A PF propôs a abertura de três novas frentes de investigação: uma sobre a tentativa de aquisição do Banco Master pelo Banco de Brasília (BRB), e outras relacionadas a supostas irregularidades financeiras. O diretor-geral da PF, Andrei Rodrigues, apresentou pessoalmente os documentos a Fachin, classificando o encontro como “fluxo processual ordinário”.
Em resposta, o gabinete de Toffoli classificou o pedido da PF como baseado em “ilações” e questionou a legitimidade da instituição para formular tal solicitação, argumentando que a PF não é parte no processo, conforme o artigo 145 do Código de Processo Civil. O ministro afirmou que responderá diretamente ao presidente da Corte e negou qualquer impedimento para julgar o caso principal, tendo redistribuído inquéritos relacionados a instâncias inferiores. Toffoli tem enfrentado pressões de advogados do Banco Master, do Executivo e do Legislativo para se afastar, mas recebeu apoio público de colegas como Fachin e Gilmar Mendes.

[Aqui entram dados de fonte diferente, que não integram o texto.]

-- pv_equiv track=rewrite | github.com/Ivisayanel/UPC-42BCN | Detecció d'idioma/functions.py | Tr_txt
-- ===== SOURCE A (Python) =====
-- def Tr_txt(text):
--     # chr from ascii to character
--     # ord from character to ascii
--     str = ""
--     j = 0
--     i = 0
--     ln = len(text)
--     while i < ln:
--         carac = ord(text[i])
--         if (carac >= 9 and carac <= 12):
--             carac = ord(" ")
--         if carac >= ord("0") and carac <= ord("9"):
--             pass
--         elif carac >= ord("A") and carac <= ord("Z"):
--             str += chr(carac + 32)
--             j += 1
--         elif carac == ord(" "):
--             if (j != 0 and str[j - 1] == " ") or j == 0:
--                 pass
--             else:
--                 str += chr(carac)
--                 j += 1
--         else:
--             str += chr(carac)
--             j += 1
--         i += 1
--     return str
-- ===== SOURCE B (Python) =====
-- def Tr_txt(text):
--     # table-driven transform (lowercase A-Z, delete digits, ords 9-12 -> space),
--     # then one pairwise pass collapses space runs and drops a leading run
--     table = {c: c + 32 for c in range(ord('A'), ord('Z') + 1)}
--     table.update({c: None for c in range(ord('0'), ord('9') + 1)})
--     table.update({c: ord(' ') for c in range(9, 13)})
--     t = text.translate(table)
--     return ''.join(c for p, c in zip(' ' + t, t) if c != ' ' or p != ' ')
-- ===== Notes on version B (the rewrite author's own statement) =====
-- stated objective: idiomatic
-- what changed: Replaced A's single-pass index/state machine (which re-reads its own output string to decide whether to emit a space) by a table-driven per-character transform (str.translate: lowercase A-Z, delete digits, ords 9-12 to space) followed by one pairwise zip-with-predecessor pass that collapses space runs and drops a leading run; the C-level translate and join avoid A's per-character string concatenation and indexing.
import Mathlib
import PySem

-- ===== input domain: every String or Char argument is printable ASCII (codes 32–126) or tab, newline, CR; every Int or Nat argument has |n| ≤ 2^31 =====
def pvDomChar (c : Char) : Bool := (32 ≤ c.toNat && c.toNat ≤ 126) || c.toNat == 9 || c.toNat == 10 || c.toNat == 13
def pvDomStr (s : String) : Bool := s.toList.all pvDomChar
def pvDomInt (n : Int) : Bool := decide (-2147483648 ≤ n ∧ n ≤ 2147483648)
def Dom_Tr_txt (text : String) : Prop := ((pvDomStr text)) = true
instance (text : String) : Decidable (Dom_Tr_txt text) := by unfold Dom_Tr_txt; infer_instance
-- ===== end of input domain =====

-- B replaces A's single-pass state machine (which re-reads its own output to collapse
-- spaces) by a table-driven per-char transform followed by one pairwise collapse pass
-- (objective: idiomatic).

-- ===== PORT A =====
-- A's while loop: index i over the text, accumulator `str` (here acc) and its length j;
-- a space is skipped when nothing was emitted yet or the last emitted char is a space.
def Tr_txt_loop (acc : List Char) (j : Nat) : List Char → List Char
  | [] => acc
  | c :: rest =>
    let carac := c.toNat
    let carac := if 9 ≤ carac ∧ carac ≤ 12 then 32 else carac
    if 48 ≤ carac ∧ carac ≤ 57 then
      Tr_txt_loop acc j rest
    else if 65 ≤ carac ∧ carac ≤ 90 then
      Tr_txt_loop (acc ++ [Char.ofNat (carac + 32)]) (j + 1) rest
    else if carac = 32 then
      if (j ≠ 0 ∧ acc.getD (j - 1) ' ' = ' ') ∨ j = 0 then
        Tr_txt_loop acc j rest
      else
        Tr_txt_loop (acc ++ [Char.ofNat carac]) (j + 1) rest
    else
      Tr_txt_loop (acc ++ [Char.ofNat carac]) (j + 1) rest

def Tr_txt (text : String) : String := String.mk (Tr_txt_loop [] 0 text.toList)

-- ===== PORT B =====
-- Source B's translation table as a function: A–Z ↦ +32, digits ↦ delete, ords 9–12 ↦ space.
def trTable (c : Char) : Option Char :=
  if 65 ≤ c.toNat ∧ c.toNat ≤ 90 then some (Char.ofNat (c.toNat + 32))
  else if 48 ≤ c.toNat ∧ c.toNat ≤ 57 then none
  else if 9 ≤ c.toNat ∧ c.toNat ≤ 12 then some ' '
  else some c

-- ''.join(c for p, c in zip(' ' + t, t) if c != ' ' or p != ' ')
def Tr_txt_alt (text : String) : String :=
  let t := text.toList.filterMap trTable
  String.mk (((((' ' :: t).zip t).filter (fun pc => pc.2 != ' ' || pc.1 != ' ')).map Prod.snd))

-- ===== PRECONDITION & SPEC =====
def Spec_Tr_txt (text : String) (out : String) : Prop := out = Tr_txt_alt text
instance (text : String) (out : String) : Decidable (Spec_Tr_txt text out) := by unfold Spec_Tr_txt; infer_instance

-- ===== CLAIM (what is proved, stated in full; the proofs are below) =====
def Claim_equal_Tr_txt : Prop := ∀ (text : String), Dom_Tr_txt text → Spec_Tr_txt text (Tr_txt text)

-- ===== LEMMAS AND PROOFS =====

-- the common abstraction: collapse spaces, with b = "last kept char is a space (or start)"
def collapse (b : Bool) : List Char → List Char
  | [] => []
  | c :: rest =>
    if c = ' ' then (if b then collapse true rest else ' ' :: collapse true rest)
    else c :: collapse false rest

theorem char_toNat_ofNat (n : Nat) (h : n < 55296) : (Char.ofNat n).toNat = n := by
  have hv : Nat.isValidChar n := Or.inl h
  rw [Char.ofNat, dif_pos hv]
  simp [Char.toNat, Char.ofNatAux]

theorem char_eq_space (c : Char) (h : c.toNat = 32) : c = ' ' := by
  have := Char.ofNat_toNat c
  rw [h] at this
  exact this.symm ▸ rfl

theorem char_ne_space_of_toNat (c : Char) (h : c.toNat ≠ 32) : (c == ' ') = false := by
  simp only [beq_eq_false_iff_ne, ne_eq]
  intro he; exact h (he ▸ rfl)

-- B side: the zip-with-predecessor filter is `collapse` seeded by the predecessor char
theorem b_collapse (t : List Char) (p : Char) :
    ((((p :: t).zip t).filter (fun pc => pc.2 != ' ' || pc.1 != ' ')).map Prod.snd)
      = collapse (p == ' ') t := by
  induction t generalizing p with
  | nil => simp [collapse]
  | cons c r ih =>
    simp only [List.zip_cons_cons, List.filter_cons, collapse]
    by_cases hc : c = ' '
    · subst hc
      by_cases hp : p = ' '
      · subst hp; simpa using ih ' '
      · simp [hp, ih ' ']
    · have hcf : (c == ' ') = false := beq_eq_false_iff_ne.mpr hc
      simp [hc, hcf, ih c]

theorem getD_eq_getLastD (l : List Char) (d : Char) :
    l.getD (l.length - 1) d = l.getLastD d := by
  rw [List.getD_eq_getElem?_getD, List.getLastD_eq_getLast?, List.getLast?_eq_getElem?]

-- the space branch of A's loop, as one step of `collapse`
theorem a_space_step (acc rest : List Char)
    (ih : ∀ acc' : List Char, Tr_txt_loop acc' acc'.length rest
        = acc' ++ collapse (acc'.getLastD ' ' == ' ') (rest.filterMap trTable)) :
    (if (acc.length ≠ 0 ∧ acc.getD (acc.length - 1) ' ' = ' ') ∨ acc.length = 0 then
      Tr_txt_loop acc acc.length rest
    else
      Tr_txt_loop (acc ++ [Char.ofNat 32]) (acc.length + 1) rest)
      = acc ++ collapse (acc.getLastD ' ' == ' ') (' ' :: rest.filterMap trTable) := by
  by_cases hb : acc.getLastD ' ' = ' '
  · rw [if_pos, ih acc]
    · rw [hb]; simp [collapse]
    · rcases acc.eq_nil_or_concat with h | ⟨l, x, h⟩
      · right; simp [h]
      · left
        refine ⟨by simp [h], ?_⟩
        rw [getD_eq_getLastD]; exact hb
  · have hne : acc ≠ [] := by intro h; subst h; simp [List.getLastD] at hb
    rw [if_neg, show acc.length + 1 = (acc ++ [Char.ofNat 32]).length by simp,
      ih, List.getLastD_concat, show Char.ofNat 32 = ' ' from rfl]
    · have hb2 : ¬ acc.getLast?.getD ' ' = ' ' := by
        rw [← List.getLastD_eq_getLast?]; exact hb
      simp [collapse, hb2]
    · simp only [not_or, not_and, ne_eq]
      refine ⟨fun _ hg => hb ?_, by simpa using hne⟩
      rw [← getD_eq_getLastD]; exact hg

-- A side: the loop with j = acc.length is `collapse` on the translated suffix,
-- seeded by whether acc is empty or ends in a space
theorem a_collapse (cs : List Char) (acc : List Char) :
    Tr_txt_loop acc acc.length cs
      = acc ++ collapse (acc.getLastD ' ' == ' ') (cs.filterMap trTable) := by
  induction cs generalizing acc with
  | nil => simp [Tr_txt_loop, collapse]
  | cons c rest ih =>
    simp only [Tr_txt_loop, List.filterMap_cons]
    by_cases h9 : 9 ≤ c.toNat ∧ c.toNat ≤ 12
    · have ht : trTable c = some ' ' := by
        unfold trTable; rw [if_neg (by omega), if_neg (by omega), if_pos h9]
      rw [ht, if_pos h9, if_neg (by omega : ¬(48 ≤ 32 ∧ 32 ≤ 57)),
        if_neg (by omega : ¬(65 ≤ 32 ∧ 32 ≤ 90)), if_pos rfl]
      exact a_space_step acc rest ih
    · by_cases h48 : 48 ≤ c.toNat ∧ c.toNat ≤ 57
      · have ht : trTable c = none := by
          unfold trTable; rw [if_neg (by omega), if_pos h48]
        rw [ht, if_neg h9, if_pos h48]
        exact ih acc
      · by_cases h65 : 65 ≤ c.toNat ∧ c.toNat ≤ 90
        · have ht : trTable c = some (Char.ofNat (c.toNat + 32)) := by
            unfold trTable; rw [if_pos h65]
          have htn : (Char.ofNat (c.toNat + 32)).toNat = c.toNat + 32 :=
            char_toNat_ofNat _ (by omega)
          have hef : (Char.ofNat (c.toNat + 32) == ' ') = false :=
            char_ne_space_of_toNat _ (by rw [htn]; omega)
          have he : Char.ofNat (c.toNat + 32) ≠ ' ' := by
            simpa using hef
          rw [ht, if_neg h9, if_neg h48, if_pos h65,
            show acc.length + 1 = (acc ++ [Char.ofNat (c.toNat + 32)]).length by simp,
            ih, List.getLastD_concat]
          simp [collapse, he, hef]
        · by_cases h32 : c.toNat = 32
          · have hc : c = ' ' := char_eq_space c h32
            have ht : trTable c = some ' ' := by
              unfold trTable; rw [if_neg h65, if_neg h48, if_neg h9, hc]
            rw [ht, h32, if_neg (by omega : ¬(9 ≤ 32 ∧ 32 ≤ 12)),
              if_neg (by omega : ¬(48 ≤ 32 ∧ 32 ≤ 57)),
              if_neg (by omega : ¬(65 ≤ 32 ∧ 32 ≤ 90)), if_pos rfl]
            exact a_space_step acc rest ih
          · have ht : trTable c = some c := by
              unfold trTable; rw [if_neg h65, if_neg h48, if_neg h9]
            have hc : c ≠ ' ' := fun h => h32 (h ▸ rfl)
            rw [ht, if_neg h9, if_neg h48, if_neg h65, if_neg h32, Char.ofNat_toNat,
              show acc.length + 1 = (acc ++ [c]).length by simp,
              ih, List.getLastD_concat]
            have hcf : (c == ' ') = false := beq_eq_false_iff_ne.mpr hc
            simp [collapse, hc, hcf]

-- ===== VERDICT (by name: the statement is the Claim_ definition above) =====
theorem Tr_txt_spec : Claim_equal_Tr_txt := by
  intro text _
  unfold Spec_Tr_txt Tr_txt Tr_txt_alt
  have h := a_collapse text.toList []
  simp only [List.length_nil] at h
  simp only [List.nil_append] at h
  rw [h]
  simp only [b_collapse]
  simp [List.getLastD]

Ligações de Toffoli com o Banco Master
O caso do Banco Master tem gerado controvérsias adicionais em torno do ministro Dias Toffoli, relator do processo no STF, devido a indícios de ligações pessoais e financeiras com o empresário Daniel Vorcaro e seu entorno. Relatórios da Polícia Federal apontam para conversas telefônicas entre Toffoli e Vorcaro, além de menções a possíveis repasses financeiros ligados ao resort Tayayá, empreendimento da família do ministro.
Em 2021, uma participação no resort foi vendida a um fundo administrado por familiares e sócios próximos de Vorcaro, e Toffoli admitiu ter recebido valores da empresa Maridt (dona do imóvel) como sócio, afirmando que os repasses eram regulares e declarados. Mensagens periciadas no celular de Vorcaro também fazem referência a pagamentos cifrados envolvendo o magistrado e terceiros, o que motivou a PF a questionar sua imparcialidade.
Outro episódio que intensificou as críticas foi a viagem de Toffoli em jatinho privado do empresário Luiz Osvaldo Pastore, em novembro de 2025, rumo à final da Copa Libertadores em Lima, no Peru. No mesmo voo estava o advogado Augusto Arruda Botelho, que representa um diretor investigado no caso do Banco Master.
A viagem ocorreu pouco antes de Toffoli impor sigilo máximo ao inquérito e assumir o controle total das investigações, atendendo a pedidos da defesa de Vorcaro. Esses fatos, somados às decisões monocráticas do ministro — como a avocação do processo para o STF e a retenção de provas —, têm sido apontados por críticos como indícios de conflito de interesses, ampliando o desgaste institucional do Supremo em meio ao maior escândalo financeiro da história recente do país. O gabinete de Toffoli classificou as acusações como “ilações” sem respaldo jurídico, mas o episódio continua a gerar debates sobre transparência e imparcialidade no Judiciário.
Credibilidade do STF em xeque
Ministros do STF, em conversas reservadas, admitem que o episódio eleva o risco político do caso e amplifica a pressão sobre a Corte, mas pedem cautela para avaliar o real envolvimento de Toffoli antes de decisões precipitadas. A defesa de Vorcaro criticou vazamentos seletivos de informações, alegando prejuízo ao direito de defesa.
O acesso aos dados criptografados do celular de Vorcaro gerou pânico em Brasília, com temores de que o material revele conexões mais amplas entre o setor financeiro e esferas políticas. A Procuradoria-Geral da República (PGR) já havia rejeitado questionamentos semelhantes à imparcialidade de Toffoli no passado. O STF ainda não definiu os próximos passos, mas o caso pode impactar reformas no mercado financeiro, criticadas por Toffoli como tímidas por parte do Banco Central e da CVM.